== MATERIAL FOR THIS TASK ==
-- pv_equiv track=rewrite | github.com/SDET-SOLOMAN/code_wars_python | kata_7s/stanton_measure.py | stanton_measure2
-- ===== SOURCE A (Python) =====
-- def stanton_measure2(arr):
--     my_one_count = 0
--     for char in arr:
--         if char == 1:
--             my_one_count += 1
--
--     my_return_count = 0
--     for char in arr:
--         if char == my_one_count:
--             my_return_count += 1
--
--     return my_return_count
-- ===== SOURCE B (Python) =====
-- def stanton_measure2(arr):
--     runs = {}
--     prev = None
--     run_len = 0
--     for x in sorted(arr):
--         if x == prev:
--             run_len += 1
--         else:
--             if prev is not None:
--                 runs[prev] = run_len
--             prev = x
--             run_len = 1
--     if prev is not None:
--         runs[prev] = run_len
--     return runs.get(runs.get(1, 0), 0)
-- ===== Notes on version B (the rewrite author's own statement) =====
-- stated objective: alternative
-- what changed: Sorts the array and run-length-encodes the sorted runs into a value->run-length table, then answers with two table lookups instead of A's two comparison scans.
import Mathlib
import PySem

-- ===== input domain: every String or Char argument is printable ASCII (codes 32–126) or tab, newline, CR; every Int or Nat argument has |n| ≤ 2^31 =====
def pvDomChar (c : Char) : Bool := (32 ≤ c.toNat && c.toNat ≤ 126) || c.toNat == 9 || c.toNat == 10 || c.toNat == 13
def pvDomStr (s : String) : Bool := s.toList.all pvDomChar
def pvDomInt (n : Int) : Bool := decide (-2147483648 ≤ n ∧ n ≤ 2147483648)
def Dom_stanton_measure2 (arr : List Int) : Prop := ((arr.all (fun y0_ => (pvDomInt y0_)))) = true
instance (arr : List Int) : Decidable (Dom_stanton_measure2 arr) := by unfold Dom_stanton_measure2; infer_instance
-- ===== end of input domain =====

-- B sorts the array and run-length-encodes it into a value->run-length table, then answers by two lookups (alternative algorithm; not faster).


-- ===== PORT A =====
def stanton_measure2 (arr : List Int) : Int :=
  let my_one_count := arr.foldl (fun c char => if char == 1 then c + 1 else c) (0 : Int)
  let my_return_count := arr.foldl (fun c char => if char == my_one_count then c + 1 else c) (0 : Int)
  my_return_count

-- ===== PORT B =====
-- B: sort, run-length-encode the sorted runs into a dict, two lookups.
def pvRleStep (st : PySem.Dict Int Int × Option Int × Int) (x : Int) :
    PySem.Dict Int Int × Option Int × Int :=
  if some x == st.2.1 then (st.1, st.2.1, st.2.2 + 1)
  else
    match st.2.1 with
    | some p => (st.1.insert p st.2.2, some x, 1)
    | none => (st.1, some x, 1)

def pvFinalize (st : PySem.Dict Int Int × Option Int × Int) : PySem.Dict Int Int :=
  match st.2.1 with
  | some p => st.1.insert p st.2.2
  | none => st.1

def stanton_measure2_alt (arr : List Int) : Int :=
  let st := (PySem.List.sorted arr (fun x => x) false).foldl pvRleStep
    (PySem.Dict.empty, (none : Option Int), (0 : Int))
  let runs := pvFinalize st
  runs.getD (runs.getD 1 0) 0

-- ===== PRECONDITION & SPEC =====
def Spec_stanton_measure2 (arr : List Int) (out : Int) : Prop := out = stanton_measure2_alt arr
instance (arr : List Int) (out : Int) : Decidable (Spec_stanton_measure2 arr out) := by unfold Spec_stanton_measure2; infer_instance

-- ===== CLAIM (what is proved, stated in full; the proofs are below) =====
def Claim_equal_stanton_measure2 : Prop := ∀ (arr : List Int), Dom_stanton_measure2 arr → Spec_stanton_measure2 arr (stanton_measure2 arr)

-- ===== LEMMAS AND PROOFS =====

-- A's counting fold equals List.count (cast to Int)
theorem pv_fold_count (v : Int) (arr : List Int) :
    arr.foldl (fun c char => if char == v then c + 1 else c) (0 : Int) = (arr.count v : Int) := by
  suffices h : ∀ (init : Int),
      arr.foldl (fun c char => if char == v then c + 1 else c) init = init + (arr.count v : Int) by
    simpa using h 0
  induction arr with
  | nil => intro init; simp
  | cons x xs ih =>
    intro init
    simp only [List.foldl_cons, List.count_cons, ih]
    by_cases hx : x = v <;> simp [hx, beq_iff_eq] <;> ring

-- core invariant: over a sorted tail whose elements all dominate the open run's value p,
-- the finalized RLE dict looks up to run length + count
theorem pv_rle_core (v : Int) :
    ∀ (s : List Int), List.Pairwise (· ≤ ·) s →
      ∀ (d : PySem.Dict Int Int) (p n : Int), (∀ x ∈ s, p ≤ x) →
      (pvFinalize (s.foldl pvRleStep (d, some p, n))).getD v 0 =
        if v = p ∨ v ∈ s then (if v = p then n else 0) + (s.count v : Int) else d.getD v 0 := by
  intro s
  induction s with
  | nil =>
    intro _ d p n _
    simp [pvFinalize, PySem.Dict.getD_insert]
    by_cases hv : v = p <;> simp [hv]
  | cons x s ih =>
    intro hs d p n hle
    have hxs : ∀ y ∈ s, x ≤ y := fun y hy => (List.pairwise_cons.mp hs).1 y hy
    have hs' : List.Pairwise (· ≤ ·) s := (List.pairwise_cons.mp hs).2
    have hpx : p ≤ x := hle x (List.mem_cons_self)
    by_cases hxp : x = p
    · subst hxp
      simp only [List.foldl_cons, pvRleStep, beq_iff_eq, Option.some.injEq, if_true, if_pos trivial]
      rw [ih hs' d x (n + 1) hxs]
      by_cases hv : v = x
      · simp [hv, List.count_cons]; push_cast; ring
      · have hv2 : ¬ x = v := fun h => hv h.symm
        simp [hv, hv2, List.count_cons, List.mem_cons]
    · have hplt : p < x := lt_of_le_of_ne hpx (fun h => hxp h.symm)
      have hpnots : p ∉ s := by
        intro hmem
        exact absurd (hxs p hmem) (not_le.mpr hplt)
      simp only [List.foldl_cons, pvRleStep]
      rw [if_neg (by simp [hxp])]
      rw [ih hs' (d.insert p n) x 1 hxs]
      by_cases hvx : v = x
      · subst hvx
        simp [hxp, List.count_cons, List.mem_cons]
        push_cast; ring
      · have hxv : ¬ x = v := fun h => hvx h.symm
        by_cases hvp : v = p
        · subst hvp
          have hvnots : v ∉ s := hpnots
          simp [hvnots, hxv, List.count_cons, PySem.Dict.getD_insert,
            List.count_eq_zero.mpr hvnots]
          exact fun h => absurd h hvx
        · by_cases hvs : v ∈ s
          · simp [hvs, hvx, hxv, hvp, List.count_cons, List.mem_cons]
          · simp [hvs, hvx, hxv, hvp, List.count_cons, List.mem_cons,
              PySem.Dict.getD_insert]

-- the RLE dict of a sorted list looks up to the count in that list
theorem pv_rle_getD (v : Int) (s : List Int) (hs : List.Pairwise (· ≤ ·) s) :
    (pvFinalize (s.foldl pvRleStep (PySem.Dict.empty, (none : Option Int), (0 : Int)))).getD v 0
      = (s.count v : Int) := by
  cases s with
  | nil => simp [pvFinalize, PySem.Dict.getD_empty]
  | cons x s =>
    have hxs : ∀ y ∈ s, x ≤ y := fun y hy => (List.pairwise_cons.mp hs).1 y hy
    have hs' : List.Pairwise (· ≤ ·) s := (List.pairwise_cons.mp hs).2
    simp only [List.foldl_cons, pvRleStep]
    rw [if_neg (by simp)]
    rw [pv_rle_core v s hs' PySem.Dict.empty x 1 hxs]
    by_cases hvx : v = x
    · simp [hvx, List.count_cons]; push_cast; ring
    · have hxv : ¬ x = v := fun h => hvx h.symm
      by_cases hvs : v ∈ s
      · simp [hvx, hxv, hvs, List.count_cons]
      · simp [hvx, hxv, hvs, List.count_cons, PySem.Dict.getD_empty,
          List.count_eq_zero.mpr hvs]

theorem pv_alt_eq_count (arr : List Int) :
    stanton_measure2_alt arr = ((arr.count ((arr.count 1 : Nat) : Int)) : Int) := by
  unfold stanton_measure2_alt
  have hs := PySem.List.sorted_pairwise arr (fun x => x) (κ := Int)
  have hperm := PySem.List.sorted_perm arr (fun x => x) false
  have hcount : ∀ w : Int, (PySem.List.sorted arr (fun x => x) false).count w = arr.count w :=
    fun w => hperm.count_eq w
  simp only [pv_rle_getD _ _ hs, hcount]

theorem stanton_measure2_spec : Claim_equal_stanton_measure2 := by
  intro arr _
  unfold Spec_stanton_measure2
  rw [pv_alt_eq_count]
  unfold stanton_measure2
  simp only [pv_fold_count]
==
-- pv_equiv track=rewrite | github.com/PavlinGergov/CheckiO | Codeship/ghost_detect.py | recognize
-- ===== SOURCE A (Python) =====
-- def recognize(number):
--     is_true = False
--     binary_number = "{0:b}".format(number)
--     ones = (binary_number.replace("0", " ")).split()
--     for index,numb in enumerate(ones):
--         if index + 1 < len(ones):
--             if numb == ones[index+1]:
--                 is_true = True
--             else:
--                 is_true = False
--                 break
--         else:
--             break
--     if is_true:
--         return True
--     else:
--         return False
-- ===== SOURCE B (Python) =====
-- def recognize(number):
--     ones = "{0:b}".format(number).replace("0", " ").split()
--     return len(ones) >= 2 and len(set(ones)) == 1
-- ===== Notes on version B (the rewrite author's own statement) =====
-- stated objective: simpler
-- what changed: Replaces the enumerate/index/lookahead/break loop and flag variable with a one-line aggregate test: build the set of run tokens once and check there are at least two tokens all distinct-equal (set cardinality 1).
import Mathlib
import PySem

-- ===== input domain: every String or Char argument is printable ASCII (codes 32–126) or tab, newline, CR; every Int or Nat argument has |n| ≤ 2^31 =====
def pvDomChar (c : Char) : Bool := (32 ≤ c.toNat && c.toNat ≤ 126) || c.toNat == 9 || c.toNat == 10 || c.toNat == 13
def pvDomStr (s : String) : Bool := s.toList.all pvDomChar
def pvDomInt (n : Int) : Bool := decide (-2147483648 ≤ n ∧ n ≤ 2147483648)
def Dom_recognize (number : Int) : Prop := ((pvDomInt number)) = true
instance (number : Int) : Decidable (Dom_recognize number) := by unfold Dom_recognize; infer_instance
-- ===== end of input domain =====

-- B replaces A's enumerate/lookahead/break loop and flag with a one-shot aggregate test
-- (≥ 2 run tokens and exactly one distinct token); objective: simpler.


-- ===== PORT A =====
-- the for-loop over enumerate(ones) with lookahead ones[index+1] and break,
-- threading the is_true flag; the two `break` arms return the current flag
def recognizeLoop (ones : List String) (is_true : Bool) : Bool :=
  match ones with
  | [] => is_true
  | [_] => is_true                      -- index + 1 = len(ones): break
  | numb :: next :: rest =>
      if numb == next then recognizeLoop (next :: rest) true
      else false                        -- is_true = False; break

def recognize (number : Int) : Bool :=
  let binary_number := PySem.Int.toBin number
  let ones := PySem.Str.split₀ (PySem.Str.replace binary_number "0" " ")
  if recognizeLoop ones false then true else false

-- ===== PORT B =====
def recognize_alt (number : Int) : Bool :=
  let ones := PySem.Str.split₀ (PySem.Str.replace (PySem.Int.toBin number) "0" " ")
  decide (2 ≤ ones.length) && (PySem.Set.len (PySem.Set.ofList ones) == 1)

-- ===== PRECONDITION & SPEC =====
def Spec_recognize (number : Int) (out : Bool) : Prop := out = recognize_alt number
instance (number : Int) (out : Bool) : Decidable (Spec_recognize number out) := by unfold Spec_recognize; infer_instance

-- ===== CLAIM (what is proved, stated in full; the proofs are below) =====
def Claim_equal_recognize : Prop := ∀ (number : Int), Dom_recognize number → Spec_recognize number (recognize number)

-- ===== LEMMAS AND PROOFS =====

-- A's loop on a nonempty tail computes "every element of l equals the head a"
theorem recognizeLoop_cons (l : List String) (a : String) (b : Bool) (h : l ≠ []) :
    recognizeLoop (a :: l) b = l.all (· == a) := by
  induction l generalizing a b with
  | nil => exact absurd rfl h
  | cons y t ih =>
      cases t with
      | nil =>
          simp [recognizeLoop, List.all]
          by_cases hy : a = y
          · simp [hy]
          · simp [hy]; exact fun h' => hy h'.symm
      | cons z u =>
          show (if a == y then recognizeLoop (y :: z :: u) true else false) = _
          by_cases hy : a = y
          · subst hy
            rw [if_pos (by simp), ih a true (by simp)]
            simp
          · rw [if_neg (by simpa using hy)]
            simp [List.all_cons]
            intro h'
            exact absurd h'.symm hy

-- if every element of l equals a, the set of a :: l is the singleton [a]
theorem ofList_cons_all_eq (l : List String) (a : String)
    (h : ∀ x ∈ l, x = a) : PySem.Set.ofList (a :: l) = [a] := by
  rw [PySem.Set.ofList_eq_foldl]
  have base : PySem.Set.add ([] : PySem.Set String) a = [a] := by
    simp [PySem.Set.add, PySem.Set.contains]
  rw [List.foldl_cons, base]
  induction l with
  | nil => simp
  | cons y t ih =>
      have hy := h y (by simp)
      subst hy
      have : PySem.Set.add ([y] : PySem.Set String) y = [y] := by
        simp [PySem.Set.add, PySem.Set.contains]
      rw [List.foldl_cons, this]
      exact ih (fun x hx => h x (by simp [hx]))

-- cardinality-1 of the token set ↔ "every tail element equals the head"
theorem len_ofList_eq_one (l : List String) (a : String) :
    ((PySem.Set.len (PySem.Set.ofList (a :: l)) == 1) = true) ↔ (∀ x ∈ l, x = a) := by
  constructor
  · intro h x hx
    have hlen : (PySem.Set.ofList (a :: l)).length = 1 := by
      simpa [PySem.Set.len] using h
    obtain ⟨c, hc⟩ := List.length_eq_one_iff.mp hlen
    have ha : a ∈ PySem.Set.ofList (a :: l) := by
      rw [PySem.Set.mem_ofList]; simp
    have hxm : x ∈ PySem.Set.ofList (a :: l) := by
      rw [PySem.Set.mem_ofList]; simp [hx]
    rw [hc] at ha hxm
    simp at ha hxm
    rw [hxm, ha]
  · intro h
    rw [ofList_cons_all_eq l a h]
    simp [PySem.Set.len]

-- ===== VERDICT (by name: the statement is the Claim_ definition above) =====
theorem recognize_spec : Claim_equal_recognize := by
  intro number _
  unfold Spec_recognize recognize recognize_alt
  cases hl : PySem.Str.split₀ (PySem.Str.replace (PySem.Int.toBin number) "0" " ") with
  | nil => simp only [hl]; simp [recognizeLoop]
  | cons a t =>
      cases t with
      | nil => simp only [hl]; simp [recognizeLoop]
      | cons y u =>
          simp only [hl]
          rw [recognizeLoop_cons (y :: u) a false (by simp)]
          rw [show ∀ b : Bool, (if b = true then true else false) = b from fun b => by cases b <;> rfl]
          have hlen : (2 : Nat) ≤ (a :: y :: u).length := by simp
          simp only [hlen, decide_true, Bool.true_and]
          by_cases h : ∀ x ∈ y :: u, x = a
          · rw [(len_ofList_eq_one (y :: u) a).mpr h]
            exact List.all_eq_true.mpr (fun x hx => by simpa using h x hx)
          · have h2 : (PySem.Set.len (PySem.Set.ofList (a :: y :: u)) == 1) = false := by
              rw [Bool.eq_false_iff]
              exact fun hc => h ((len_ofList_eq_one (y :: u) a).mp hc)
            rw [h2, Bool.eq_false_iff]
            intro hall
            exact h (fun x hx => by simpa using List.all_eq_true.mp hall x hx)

== WHAT THE EXERCISE ASKS ==
Look over the records. Copy the lines that include the word "hlen".

== RESPONSE ==
    have hlen : (PySem.Set.ofList (a :: l)).length = 1 := by
    obtain ⟨c, hc⟩ := List.length_eq_one_iff.mp hlen
          have hlen : (2 : Nat) ≤ (a :: y :: u).length := by simp
          simp only [hlen, decide_true, Bool.true_and]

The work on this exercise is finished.